Le Nid, première épicerie participative de Suisse romande

Rubrique Alimentation - Publié le 28.03.2018

Source: L'illustré - Genève a vu l’éclosion d’une épicerie totalement participative, Le Nid, sur les bords du Rhône. Reportage à la Jonction.

Samedi après-midi, une demi-douzaine de personnes s’affairent au premier étage d’un vieux bâtiment, sur les bords du Rhône, dans le quartier de la Jonction. Il faut organiser les étals, faire marcher la caisse, remplir les bacs vides, renseigner les clients. De loin, rien ne distinguerait Le Nid d’une épicerie lambda mais en s’approchant un plus près, les vendeurs sont encore un peu hésitants derrière le tiroir-caisse, devant l’organisation des rayons ou encore avec le prix des produits.


Et pour cause, clients hier, ils sont vendeurs aujourd’hui. C’est le fonctionnement du Nid, l’épicerie appartient à ses clients et ils en sont tous des collaborateurs. Pour le devenir, il suffit de s’affranchir des 200 francs d’inscription qui représentent cinq parts sociales. Puis, moyennant une cotisation de 50 francs par an et deux heures de travail bénévole par mois, le collaborateur a accès aux produits vendus par l’épicerie.
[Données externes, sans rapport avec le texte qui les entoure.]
-- pv_equiv track=rewrite | github.com/jiten54/nexus-ai-orchestrator | backend/ai_brain.py | _prepare_log_summary
-- ===== SOURCE A (Python) =====
-- from typing import List, Dict, Any, Optional
--
-- def _prepare_log_summary(logs: List[Dict]) -> str:
--     """Prepare a summary of logs for AI analysis"""
--     lines = []
--     error_count = 0
--     warning_count = 0
--
--     for log in logs[:50]:  # Limit to 50 logs
--         level = log.get("level", "INFO")
--         message = log.get("message", "")
--         timestamp = log.get("timestamp", "")
--         component = log.get("component", "system")
--
--         lines.append(f"[{timestamp}] [{level}] [{component}] {message}")
--
--         if level == "ERROR":
--             error_count += 1
--         elif level == "WARNING":
--             warning_count += 1
--
--     summary = f"Total logs: {len(logs)}, Errors: {error_count}, Warnings: {warning_count}\n\n"
--     summary += "\n".join(lines)
--     return summary
-- ===== SOURCE B (Python) =====
-- def _summarize(logs, budget):
--     """Recursively summarize up to `budget` logs: returns (level counter, body text)."""
--     if not logs or budget == 0:
--         return {}, ""
--     log = logs[0]
--     level = log.get("level", "INFO")
--     line = "[{}] [{}] [{}] {}".format(
--         log.get("timestamp", ""),
--         level,
--         log.get("component", "system"),
--         log.get("message", ""),
--     )
--     counts, rest = _summarize(logs[1:], budget - 1)
--     counts[level] = counts.get(level, 0) + 1
--     body = line + ("\n" + rest) if (budget > 1 and len(logs) > 1) else line
--     return counts, body
--
--
-- def _prepare_log_summary(logs):
--     """Prepare a summary of logs for AI analysis (recursive counter decomposition)."""
--     counts, body = _summarize(logs, 50)
--     return (
--         f"Total logs: {len(logs)}, Errors: {counts.get('ERROR', 0)}, "
--         f"Warnings: {counts.get('WARNING', 0)}\n\n" + body
--     )
-- ===== Notes on version B (the rewrite author's own statement) =====
-- stated objective: alternative
-- what changed: A's single iterative loop with a lines list and two int counters is replaced by a recursive helper that builds the body string directly (no list + join) and counts every level in a dictionary counter, from which ERROR/WARNING are read at the end.
import Mathlib
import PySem

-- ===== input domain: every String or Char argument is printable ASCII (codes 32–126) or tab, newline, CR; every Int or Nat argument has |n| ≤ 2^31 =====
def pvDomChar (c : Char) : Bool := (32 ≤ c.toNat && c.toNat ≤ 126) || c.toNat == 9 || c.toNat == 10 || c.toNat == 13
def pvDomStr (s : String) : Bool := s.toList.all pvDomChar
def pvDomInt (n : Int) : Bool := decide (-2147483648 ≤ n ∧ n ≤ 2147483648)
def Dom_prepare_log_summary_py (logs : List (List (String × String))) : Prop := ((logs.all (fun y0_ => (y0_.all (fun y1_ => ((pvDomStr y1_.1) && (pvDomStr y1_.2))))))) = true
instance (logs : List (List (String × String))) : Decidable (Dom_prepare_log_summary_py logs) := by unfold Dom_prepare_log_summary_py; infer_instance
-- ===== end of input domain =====

-- B replaces A's single loop (lines list + two int counters) by a recursive helper building the
-- body string directly and counting all levels in a dictionary counter; alternative, same cost.

-- ===== PORT A =====
-- A: one loop over logs[:50] carrying (lines, error_count, warning_count) together.
def prepare_log_summary_py (logs : List (List (String × String))) : String :=
  let st := (PySem.List.slice logs none (some 50)).foldl
    (fun (s : List String × Int × Int) log =>
      let d := PySem.Dict.mk log
      let level := d.getD "level" "INFO"
      let message := d.getD "message" ""
      let timestamp := d.getD "timestamp" ""
      let component := d.getD "component" "system"
      let lines := s.1 ++ ["[" ++ timestamp ++ "] [" ++ level ++ "] [" ++ component ++ "] " ++ message]
      if level == "ERROR" then (lines, s.2.1 + 1, s.2.2)
      else if level == "WARNING" then (lines, s.2.1, s.2.2 + 1)
      else (lines, s.2.1, s.2.2))
    ([], (0 : Int), (0 : Int))
  "Total logs: " ++ PySem.Int.toStr (logs.length : Int) ++ ", Errors: " ++ PySem.Int.toStr st.2.1
    ++ ", Warnings: " ++ PySem.Int.toStr st.2.2 ++ "\n\n" ++ PySem.Str.join "\n" st.1

-- ===== PORT B =====
-- B's recursive helper _summarize: (level counter, body text) for the first `budget` logs.
def pvSummarize (logs : List (List (String × String))) (budget : Int) :
    PySem.Dict String Int × String :=
  match logs with
  | [] => (PySem.Dict.mk [], "")
  | log :: tl =>
    if budget == 0 then (PySem.Dict.mk [], "")
    else
      let d := PySem.Dict.mk log
      let level := d.getD "level" "INFO"
      let line := "[" ++ d.getD "timestamp" "" ++ "] [" ++ level ++ "] ["
        ++ d.getD "component" "system" ++ "] " ++ d.getD "message" ""
      let cr := pvSummarize tl (budget - 1)
      let counts := cr.1.insert level (cr.1.getD level 0 + 1)
      let body := if budget > 1 ∧ tl ≠ [] then line ++ "\n" ++ cr.2 else line
      (counts, body)

def prepare_log_summary_py_alt (logs : List (List (String × String))) : String :=
  let cb := pvSummarize logs 50
  "Total logs: " ++ PySem.Int.toStr (logs.length : Int) ++ ", Errors: "
    ++ PySem.Int.toStr (cb.1.getD "ERROR" 0) ++ ", Warnings: "
    ++ PySem.Int.toStr (cb.1.getD "WARNING" 0) ++ "\n\n" ++ cb.2

-- ===== PRECONDITION & SPEC =====
def Spec_prepare_log_summary_py (logs : List (List (String × String))) (out : String) : Prop := out = prepare_log_summary_py_alt logs
instance (logs : List (List (String × String))) (out : String) : Decidable (Spec_prepare_log_summary_py logs out) := by unfold Spec_prepare_log_summary_py; infer_instance

-- ===== CLAIM (what is proved, stated in full; the proofs are below) =====
def Claim_equal_prepare_log_summary_py : Prop := ∀ (logs : List (List (String × String))), Dom_prepare_log_summary_py logs → Spec_prepare_log_summary_py logs (prepare_log_summary_py logs)

-- ===== LEMMAS AND PROOFS =====
def pvLevel (log : List (String × String)) : String :=
  (PySem.Dict.mk log).getD "level" "INFO"

def pvLine (log : List (String × String)) : String :=
  let d := PySem.Dict.mk log
  "[" ++ d.getD "timestamp" "" ++ "] [" ++ d.getD "level" "INFO" ++ "] ["
    ++ d.getD "component" "system" ++ "] " ++ d.getD "message" ""

-- A's fused fold equals three separate passes (induction generalising the accumulator)
theorem pv_fold_eq (l : List (List (String × String)))
    (lines : List String) (e w : Int) :
    l.foldl
      (fun (s : List String × Int × Int) log =>
        let d := PySem.Dict.mk log
        let level := d.getD "level" "INFO"
        let message := d.getD "message" ""
        let timestamp := d.getD "timestamp" ""
        let component := d.getD "component" "system"
        let lns := s.1 ++ ["[" ++ timestamp ++ "] [" ++ level ++ "] [" ++ component ++ "] " ++ message]
        if level == "ERROR" then (lns, s.2.1 + 1, s.2.2)
        else if level == "WARNING" then (lns, s.2.1, s.2.2 + 1)
        else (lns, s.2.1, s.2.2))
      (lines, e, w)
    = (lines ++ l.map pvLine,
       e + ((l.filter (fun log => pvLevel log == "ERROR")).length : Int),
       w + ((l.filter (fun log => pvLevel log == "WARNING")).length : Int)) := by
  induction l generalizing lines e w with
  | nil => simp
  | cons x t ih =>
    simp only [List.foldl_cons, List.map_cons, List.filter_cons]
    by_cases hE : pvLevel x == "ERROR"
    · have hW : ¬ (pvLevel x == "WARNING") := by
        simp only [beq_iff_eq] at hE ⊢; simp [hE]
      simp only [pvLevel] at hE hW
      rw [if_pos hE, ih]
      simp only [pvLevel, hE, hW, pvLine, Prod.mk.injEq, List.append_assoc]
      refine ⟨rfl, ?_, ?_⟩ <;> simp [hW] <;> omega
    · simp only [pvLevel] at hE
      rw [if_neg hE]
      by_cases hW : (PySem.Dict.mk x).getD "level" "INFO" == "WARNING"
      · rw [if_pos hW, ih]
        simp only [pvLevel, pvLine, Prod.mk.injEq, List.append_assoc]
        refine ⟨rfl, ?_, ?_⟩ <;> simp [hE, hW] <;> omega
      · rw [if_neg hW, ih]
        simp only [pvLevel, pvLine, Prod.mk.injEq, List.append_assoc]
        refine ⟨rfl, ?_, ?_⟩ <;> simp [hE, hW]

-- String.join "\n" on cons, as the recursion builds it
theorem pv_strJoin_cons2 (x y : String) (xs : List String) :
    PySem.Str.join "\n" (x :: y :: xs) = x ++ "\n" ++ PySem.Str.join "\n" (y :: xs) := by
  rw [← String.toList_inj]
  simp [PySem.Str.toList_join, PySem.Chars.join_cons_cons]

theorem pv_strJoin_one (x : String) : PySem.Str.join "\n" [x] = x := by
  simp [PySem.Str.join, PySem.Chars.join_singleton]

-- characterisation of B's recursive helper on a Nat budget
theorem pvSummarize_spec (logs : List (List (String × String))) (k : Nat) :
    (∀ lv : String, (pvSummarize logs (k : Int)).1.getD lv 0
        = (((logs.take k).filter (fun log => pvLevel log == lv)).length : Int))
    ∧ (pvSummarize logs (k : Int)).2
        = PySem.Str.join "\n" ((logs.take k).map pvLine) := by
  induction logs generalizing k with
  | nil => simp [pvSummarize, PySem.Str.join, PySem.Chars.join, PySem.Dict.getD, PySem.Dict.get?, List.intercalate]
  | cons x t ih =>
    cases k with
    | zero => simp [pvSummarize, PySem.Str.join, PySem.Chars.join, PySem.Dict.getD, PySem.Dict.get?, List.intercalate]
    | succ k =>
      have hb : (((k + 1 : Nat) : Int) == 0) = false := by
        simp only [beq_eq_false_iff_ne, ne_eq]
        omega
      have hsub : ((k + 1 : Nat) : Int) - 1 = (k : Int) := by push_cast; ring
      obtain ⟨ihc, ihb⟩ := ih k
      constructor
      · intro lv
        simp only [pvSummarize, hb, Bool.false_eq_true, if_false, hsub,
          List.take_succ_cons, List.filter_cons]
        rw [PySem.Dict.getD_insert]
        by_cases h : lv = pvLevel x
        · simp only [pvLevel] at h
          rw [if_pos h, ihc]
          simp only [pvLevel, ← h, BEq.rfl, if_pos]
          simp only [List.length_cons]
          push_cast
          ring
        · simp only [pvLevel] at h
          rw [if_neg h, ihc]
          have hne : ((PySem.Dict.mk x).getD "level" "INFO" == lv) = false := by
            simp [Ne.symm h]
          simp only [pvLevel, hne, Bool.false_eq_true, if_false]
      · simp only [pvSummarize, hb, Bool.false_eq_true, if_false, hsub,
          List.take_succ_cons, List.map_cons]
        by_cases hc : ((k + 1 : Nat) : Int) > 1 ∧ t ≠ []
        · rw [if_pos hc, ihb]
          obtain ⟨hk, ht⟩ := hc
          have hk1 : 1 ≤ k := by omega
          obtain ⟨y, t', rfl⟩ : ∃ y t', t = y :: t' := by
            cases t with
            | nil => exact absurd rfl ht
            | cons y t' => exact ⟨y, t', rfl⟩
          obtain ⟨k', rfl⟩ : ∃ k', k = k' + 1 := ⟨k - 1, by omega⟩
          simp only [List.take_succ_cons, List.map_cons]
          rw [pv_strJoin_cons2]
          simp [pvLine]
        · rw [if_neg hc]
          have : t.take k = [] := by
            rcases not_and_or.mp hc with h1 | h2
            · have : k = 0 := by omega
              simp [this]
            · simp [not_not.mp h2]
          rw [this]
          simp [pv_strJoin_one, pvLine]

-- ===== VERDICT (by name: the statement is the Claim_ definition above) =====
theorem prepare_log_summary_py_spec : Claim_equal_prepare_log_summary_py := by
  intro logs _
  unfold Spec_prepare_log_summary_py prepare_log_summary_py prepare_log_summary_py_alt
  obtain ⟨hc, hb⟩ := pvSummarize_spec logs 50
  have h50 : ((50 : Nat) : Int) = (50 : Int) := by norm_num
  rw [h50] at hc hb
  have hs : PySem.List.slice logs none (some 50) = logs.take 50 :=
    PySem.List.slice_to logs (by norm_num)
  simp only [hs, pv_fold_eq, hc, hb]
  norm_num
«L’importance de ce projet et le fait qu’il marche bien repose aussi sur le fait qu’il soit fermé. Pour créer une vraie synergie, il faut que les gens se sentent investis», explique Johann Zoller, l’un des fondateurs du projet. Car pas question de faire ses courses à l’épicerie du Nid sans en être collaborateur. Et ça marche! Aujourd’hui l’épicerie du Nid compte plus de 180 collaborateurs en moins d’un mois d’ouverture. «Nous sommes très contents, la vente marche mieux que prévu et nous avons bientôt atteint notre premier objectif des 200 collaborateurs», continue Johann Zoller.
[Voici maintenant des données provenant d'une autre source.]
-- pv_equiv track=rewrite | github.com/Busiky/Tasks | Polygonal_numbers/solution.py | check_polygon_number
-- ===== SOURCE A (Python) =====
-- def create_polygon_number(n, q):
--     return n + (q - 2) * n * (n - 1) // 2
--
-- def check_polygon_number(number):
--     angle = 3
--     n = 1
--     while True:
--         if create_polygon_number(n, angle) == number:
--             return n, angle
--         if angle > number:
--             return None, None
--         if create_polygon_number(n, angle) < number:
--             n += 1
--         elif create_polygon_number(n, angle) > number:
--             n = 1
--             angle += 1
-- ===== SOURCE B (Python) =====
-- def check_polygon_number(number):
--     # Scan candidate side counts n upward only while n*(n+1) <= 2*number (so any
--     # exact q is >= 3); keep the last (largest-n) hit, which has the smallest angle.
--     if number == 1:
--         return 1, 3
--     if number < 3:
--         return None, None
--     best = None
--     n = 2
--     while n * (n + 1) <= 2 * number:
--         num = 2 * (number - n)
--         if num % (n * (n - 1)) == 0:
--             best = (n, num // (n * (n - 1)) + 2)
--         n += 1
--     return best  # always set for number >= 3 (n = 2 gives angle = number)
-- ===== Notes on version B (the rewrite author's own statement) =====
-- stated objective: faster
-- what changed: Instead of scanning every angle from 3 upward and re-growing n for each (A), B scans side counts n = 2..~sqrt(2*number) once, solving the angle for each n by exact division and keeping the largest valid n, which yields the minimal angle.
import Mathlib
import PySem

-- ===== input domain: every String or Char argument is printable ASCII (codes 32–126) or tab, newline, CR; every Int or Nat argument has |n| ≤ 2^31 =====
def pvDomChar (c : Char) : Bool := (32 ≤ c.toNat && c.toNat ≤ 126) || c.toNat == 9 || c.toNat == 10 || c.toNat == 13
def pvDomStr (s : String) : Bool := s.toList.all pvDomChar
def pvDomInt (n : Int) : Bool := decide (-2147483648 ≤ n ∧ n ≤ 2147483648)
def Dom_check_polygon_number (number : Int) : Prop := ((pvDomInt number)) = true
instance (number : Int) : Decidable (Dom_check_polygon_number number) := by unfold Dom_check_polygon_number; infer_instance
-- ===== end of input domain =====

-- B replaces A's angle-by-angle search with a single upward scan of side counts n
-- (n*(n+1) <= 2*number), solving the angle by exact division and keeping the
-- largest valid n (= minimal angle); measured asymptotically faster.


-- ===== PORT A =====
def create_polygon_number (n q : Int) : Int :=
  n + PySem.Int.floordiv ((q - 2) * n * (n - 1)) 2

-- termination helper for loopA (cited by name in its decreasing_by)
theorem pvA_self_le_create (n q : Int) (hn : 1 ≤ n) (hq : 3 ≤ q) :
    n ≤ create_polygon_number n q := by
  have h0 : 0 ≤ (q - 2) * n * (n - 1) :=
    mul_nonneg (mul_nonneg (by omega) (by omega)) (by omega)
  have h1 : 0 ≤ PySem.Int.floordiv ((q - 2) * n * (n - 1)) 2 := by
    rw [PySem.Int.floordiv_eq_ediv_of_pos (by omega)]
    exact Int.ediv_nonneg h0 (by omega)
  unfold create_polygon_number
  omega

-- A's while-True loop; the final Python `elif ... > number` branch is the only
-- remaining possibility when the first three tests fail, so it is the else here.
def loopA (number n angle : Int) (hn : 1 ≤ n) (ha : 3 ≤ angle) :
    Option Int × Option Int :=
  if create_polygon_number n angle = number then (some n, some angle)
  else if angle > number then (none, none)
  else if create_polygon_number n angle < number then
    loopA number (n + 1) angle (by omega) ha
  else
    loopA number 1 (angle + 1) (by omega) (by omega)
  termination_by ((number + 1 - angle).toNat, (number + 2 - n).toNat)
  decreasing_by
  · have h1 := pvA_self_le_create n angle hn ha
    have h2 : n < number := by omega
    apply Prod.Lex.right
    omega
  · apply Prod.Lex.left
    omega

def check_polygon_number (number : Int) : Option Int × Option Int :=
  loopA number 1 3 (by omega) (by omega)

-- ===== PORT B =====
def loopB (number n : Int) (best : Option (Int × Int)) (hn : 2 ≤ n) :
    Option (Int × Int) :=
  if n * (n + 1) ≤ 2 * number then
    loopB number (n + 1)
      (if PySem.Int.mod (2 * (number - n)) (n * (n - 1)) = 0 then
        some (n, PySem.Int.floordiv (2 * (number - n)) (n * (n - 1)) + 2)
      else best)
      (by omega)
  else best
  termination_by (2 * number - n).toNat
  decreasing_by
  have h1 : n + 1 ≤ 2 * number := by nlinarith
  omega

def check_polygon_number_alt (number : Int) : Option Int × Option Int :=
  if number = 1 then (some 1, some 3)
  else if number < 3 then (none, none)
  else
    match loopB number 2 none (by omega) with
    | some (n, q) => (some n, some q)
    | none => (none, none)  -- unreachable for number ≥ 3 (n = 2 always records)

-- ===== PRECONDITION & SPEC =====
def Spec_check_polygon_number (number : Int) (out : Option Int × Option Int) : Prop := out = check_polygon_number_alt number
instance (number : Int) (out : Option Int × Option Int) : Decidable (Spec_check_polygon_number number out) := by unfold Spec_check_polygon_number; infer_instance

-- ===== CLAIM (what is proved, stated in full; the proofs are below) =====
def Claim_equal_check_polygon_number : Prop := ∀ (number : Int), Dom_check_polygon_number number → Spec_check_polygon_number number (check_polygon_number number)

-- ===== LEMMAS AND PROOFS =====

theorem two_mul_create (n q : Int) :
    2 * create_polygon_number n q = 2 * n + (q - 2) * n * (n - 1) := by
  obtain ⟨k, hk⟩ := Int.even_mul_succ_self (n - 1)
  have hk' : (q - 2) * n * (n - 1) = 2 * ((q - 2) * k) := by
    linear_combination (q - 2) * hk
  unfold create_polygon_number
  rw [hk', PySem.Int.floordiv_eq_ediv_of_pos (by omega),
    Int.mul_ediv_cancel_left _ (by omega : (2:Int) ≠ 0)]
  ring

theorem create_two (q : Int) : create_polygon_number 2 q = q := by
  have h := two_mul_create 2 q
  omega

def Sol (number m q : Int) : Prop :=
  1 ≤ m ∧ 3 ≤ q ∧ create_polygon_number m q = number

theorem create_lt_create {m m' q : Int} (h1 : 1 ≤ m) (hm : m < m') (hq : 3 ≤ q) :
    create_polygon_number m q < create_polygon_number m' q := by
  have key : 2 * create_polygon_number m' q - 2 * create_polygon_number m q
      = (m' - m) * (2 + (q - 2) * (m' + m - 1)) := by
    rw [two_mul_create, two_mul_create]; ring
  have pos : 0 < (m' - m) * (2 + (q - 2) * (m' + m - 1)) :=
    mul_pos (by omega) (by nlinarith)
  omega

theorem create_le_create {m m' q : Int} (h1 : 1 ≤ m) (hm : m ≤ m') (hq : 3 ≤ q) :
    create_polygon_number m q ≤ create_polygon_number m' q := by
  rcases lt_or_eq_of_le hm with h | h
  · exact le_of_lt (create_lt_create h1 h hq)
  · rw [h]

theorem sol_base {number : Int} (h : 3 ≤ number) : Sol number 2 number :=
  ⟨by omega, h, create_two number⟩

theorem sol_two_le {number m q : Int} (h : Sol number m q) (h1 : number ≠ 1) :
    2 ≤ m := by
  obtain ⟨hm, hq, he⟩ := h
  by_contra hc
  have hm1 : m = 1 := by omega
  have := two_mul_create m q
  rw [hm1] at this he
  omega

theorem sol_unique_m {number m m' q : Int} (h : Sol number m q) (h' : Sol number m' q) :
    m = m' := by
  obtain ⟨hm, hq, he⟩ := h
  obtain ⟨hm', _, he'⟩ := h'
  rcases lt_trichotomy m m' with hlt | heq | hgt
  · exact absurd (create_lt_create hm hlt hq) (by omega)
  · exact heq
  · exact absurd (create_lt_create hm' hgt hq) (by omega)

theorem sol_antitone {number m m' q q' : Int} (h : Sol number m q) (h' : Sol number m' q')
    (hm : m < m') : q' < q := by
  obtain ⟨hm1, hq1, he1⟩ := h
  obtain ⟨hm1', hq1', he1'⟩ := h'
  by_contra hc
  have hqq : q ≤ q' := by omega
  have mono_q : create_polygon_number m' q ≤ create_polygon_number m' q' := by
    have t1 := two_mul_create m' q
    have t2 := two_mul_create m' q'
    have hnn : 0 ≤ (q' - q) * (m' * (m' - 1)) :=
      mul_nonneg (by omega) (by nlinarith)
    nlinarith [hnn]
  have := create_lt_create hm1 hm hq1
  omega

theorem sol_bound {number m q : Int} (h : Sol number m q) :
    m * (m + 1) ≤ 2 * number := by
  obtain ⟨hm, hq, he⟩ := h
  have t := two_mul_create m q
  have h1 : 0 ≤ m * (m - 1) := by nlinarith
  have h2 : m * (m - 1) ≤ (q - 2) * (m * (m - 1)) := le_mul_of_one_le_left h1 (by omega)
  nlinarith [h1, h2]

theorem exists_minsol {number : Int} (h : 3 ≤ number) :
    ∃ m0 q0, Sol number m0 q0 ∧ ∀ m q, Sol number m q → q0 ≤ q := by
  letI : DecidablePred (fun q : ℤ => ∃ m, Sol number m q) :=
    fun q => Classical.propDecidable _
  obtain ⟨q0, ⟨m0, hm0⟩, hleast⟩ :=
    Int.exists_least_of_bdd (P := fun q : ℤ => ∃ m, Sol number m q)
      ⟨3, fun z ⟨m, hs⟩ => hs.2.1⟩ ⟨number, 2, sol_base h⟩
  exact ⟨m0, q0, hm0, fun m q hs => hleast q ⟨m, hs⟩⟩

theorem minsol_max_m {number m0 q0 : Int} (_hnum : 3 ≤ number)
    (hsol : Sol number m0 q0) (hmin : ∀ m q, Sol number m q → q0 ≤ q) :
    ∀ m q, Sol number m q → m ≤ m0 := by
  intro m q hs
  by_contra hc
  have := sol_antitone hsol hs (by omega)
  have := hmin m q hs
  omega

theorem loopA_eq (number m0 q0 : Int) (n angle : Int) (hn : 1 ≤ n) (ha : 3 ≤ angle) :
    3 ≤ number → Sol number m0 q0 → (∀ m q, Sol number m q → q0 ≤ q) →
    (∀ m q, Sol number m q → angle ≤ q) →
    (∀ m, Sol number m angle → n ≤ m) →
    loopA number n angle hn ha = (some m0, some q0) := by
  induction n, angle, hn, ha using loopA.induct (number := number) with
  | case1 n angle hn ha heq =>
    intro hnum hsol hmin H1 H2
    rw [loopA, if_pos heq]
    have hsn : Sol number n angle := ⟨hn, ha, heq⟩
    have h1 : q0 ≤ angle := hmin n angle hsn
    have h2 : angle ≤ q0 := H1 m0 q0 hsol
    have hqa : angle = q0 := by omega
    rw [hqa] at hsn
    have := sol_unique_m hsn hsol
    simp [this, hqa]
  | case2 n angle hn ha heq hgt =>
    intro hnum hsol hmin H1 H2
    exact absurd (H1 2 number (sol_base hnum)) (by omega)
  | case3 n angle hn ha heq hgt hlt ih =>
    intro hnum hsol hmin H1 H2
    rw [loopA, if_neg heq, if_neg hgt, if_pos hlt]
    apply ih hnum hsol hmin H1
    intro m hs
    have := H2 m hs
    rcases eq_or_lt_of_le this with h | h
    · exact absurd (h ▸ hs.2.2) heq
    · omega
  | case4 n angle hn ha heq hgt hlt ih =>
    intro hnum hsol hmin H1 H2
    rw [loopA, if_neg heq, if_neg hgt, if_neg hlt]
    apply ih hnum hsol hmin
    · intro m q hs
      have h1 := H1 m q hs
      rcases eq_or_lt_of_le h1 with h | h
      · exfalso
        have hsA : Sol number m angle := h ▸ hs
        have hnm := H2 m hsA
        have := create_le_create hn hnm ha
        have := hsA.2.2
        omega
      · omega
    · intro m hs
      exact hs.1

theorem loopB_eq (number m0 q0 : Int) (n : Int) (best : Option (Int × Int)) (hn : 2 ≤ n) :
    3 ≤ number → Sol number m0 q0 → (∀ m q, Sol number m q → m ≤ m0) →
    (m0 < n → best = some (m0, q0)) →
    loopB number n best hn = some (m0, q0) := by
  induction n, best, hn using loopB.induct (number := number) with
  | case1 n best hn hle ih =>
    intro hnum hsol hmax hinv
    rw [loopB, if_pos hle]
    apply ih hnum hsol hmax
    intro hm0
    have hden : 0 < n * (n - 1) := by nlinarith
    rcases lt_trichotomy m0 n with hlt | heqn | hgt
    · -- m0 < n : the division cannot hit, for a hit yields a solution with m = n > m0
      rw [dif_neg]
      · exact hinv hlt
      · intro hmod
        have hdvd : (n * (n - 1)) ∣ (2 * (number - n)) := by
          have := PySem.Int.mod_eq_zero_iff_dvd (2 * (number - n)) (n * (n - 1))
          tauto
        obtain ⟨c, hc⟩ := hdvd
        have hc1 : 1 ≤ c := by nlinarith
        have hsn : Sol number n (c + 2) := by
          refine ⟨by omega, by omega, ?_⟩
          have := two_mul_create n (c + 2)
          nlinarith
        have := hmax n (c + 2) hsn
        omega
    · -- m0 = n : the division hits and reconstructs exactly (m0, q0)
      subst heqn
      have t := two_mul_create m0 q0
      have he := hsol.2.2
      have hq3 := hsol.2.1
      have hnum2 : 2 * (number - m0) = (q0 - 2) * (m0 * (m0 - 1)) := by nlinarith
      rw [dif_pos, Option.some.injEq]
      · rw [hnum2, PySem.Int.floordiv_eq_ediv_of_pos hden,
          Int.mul_ediv_cancel _ (by omega)]
        have hq2 : q0 - 2 + 2 = q0 := by omega
        rw [hq2]
      · rw [hnum2]
        exact (PySem.Int.mod_eq_zero_iff_dvd _ _).mpr (Dvd.intro_left _ rfl)
    · omega
  | case2 n best hn hle =>
    intro hnum hsol hmax hinv
    rw [loopB, if_neg hle]
    apply hinv
    have hb := sol_bound hsol
    by_contra hc
    have : n ≤ m0 := by omega
    have : n * (n + 1) ≤ m0 * (m0 + 1) := by nlinarith
    omega

theorem createA_one_three : create_polygon_number 1 3 = 1 := by
  have := two_mul_create 1 3
  omega

-- ===== VERDICT (by name: the statement is the Claim_ definition above) =====
theorem check_polygon_number_spec : Claim_equal_check_polygon_number := by
  intro number _
  unfold Spec_check_polygon_number check_polygon_number check_polygon_number_alt
  rcases lt_trichotomy number 3 with hlt | heq | hgt
  · -- number < 3 : A returns immediately after at most one unfolding
    by_cases h1 : number = 1
    · subst h1
      rw [loopA, if_pos createA_one_three]
      norm_num
    · rw [loopA, if_neg (by rw [createA_one_three]; omega), if_pos (by omega)]
      rw [if_neg h1, if_pos hlt]
  all_goals {
    have hnum : 3 ≤ number := by omega
    obtain ⟨m0, q0, hsol, hmin⟩ := exists_minsol hnum
    have hmax := minsol_max_m hnum hsol hmin
    have hA := loopA_eq number m0 q0 1 3 (by omega) (by omega) hnum hsol hmin
      (fun m q hs => hs.2.1) (fun m hs => hs.1)
    have hm02 : 2 ≤ m0 := sol_two_le hsol (by omega)
    have hB := loopB_eq number m0 q0 2 none (by omega) hnum hsol hmax (by omega)
    rw [hA, if_neg (by omega), if_neg (by omega), hB]
  }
Au Nid, aucun salarié, tout fonctionne sur une base bénévole. Un comité de huit personnes s’occupe des tâches administratives et de faire tourner le planning. Pour l’instant, sur les étals, des fruits et légumes locaux, mais aussi des pâtes, du riz, des céréales, des produits laitiers, d’hygiène et bien d’autres. La viande manque encore à l’appel, «mais cela ne saurait tarder et quand nous aurons les fonds, nous achèterons les frigos adéquats pour en vendre». Car si l’épicerie se fait 20% de marge sur la vente de ses produits, elle réinvestit tous les profits dans le projet pour acquérir de nouvelles structures et s’agrandir. Pour du local, bio et en vrac, les prix détonnent avec l’habituelle cherté des magasins qui en vendent.


«Les clients sont très patients»


Aujourd’hui, c’est Christian, 42 ans, qui se colle à la caisse avec l’aide de sa compagne Catherine et d’une autre bénévole. C’est son deuxième shift dans l’épicerie, «et on recommence dans trois semaines». Christian s’est inscrit dès qu’il a entendu parler du projet, «j’aime le côté local, bio et solidaire et c’est la première fois que l’on s’investit autant dans le projet. Et puis cela nous permet aussi de passer du temps ensemble.» Les bénévoles s’agitent sous les yeux de Huang, membre du comité, venue en soutien aujourd’hui, «pour les premières fois». «Les clients sont très patients, car ils savent que chacun passera son tour derrière la caisse.» Maud, membre d’une colocation, est venue pour s’inscrire. Une seule inscription suffit pour en faire profiter tout le foyer ou la famille, une aubaine. «J’ai entendu parler du projet sur Facebook, je trouve que le côté coopératif est vraiment super et cela change de la Coop ou de la Migros.»


Même son de cloche pour Laure, 32 ans. «J’ai une soirée chez des amis et je cherchais une fromagerie ouverte, du coup j’ai décidé de venir et de me lancer dans cette aventure.» Pour Johann Zoller, l’un des fondateurs, le but du projet est aussi de créer des débats, car ce sont aux collaborateurs de se mettre d’accord sur les produits qu’ils souhaitent retrouver dans l’épicerie. «Nous voulons aussi que des gens posent des questions comme celle de manger des tomates en hiver ou alors simplement le fait de vouloir trouver des bananes. Si notre but est de se positionner face à la Coop ou la Migros, il faut y penser. Tous les nouveaux produits devront être acceptés à la majorité par les collaborateurs lors de l’assemblée générale et nous devons aussi prendre en compte les moyens techniques qu’ils engagent. Nous (le comité, ndlr) ne pouvons a priori rien refuser si la décision est prise de manière collégiale.»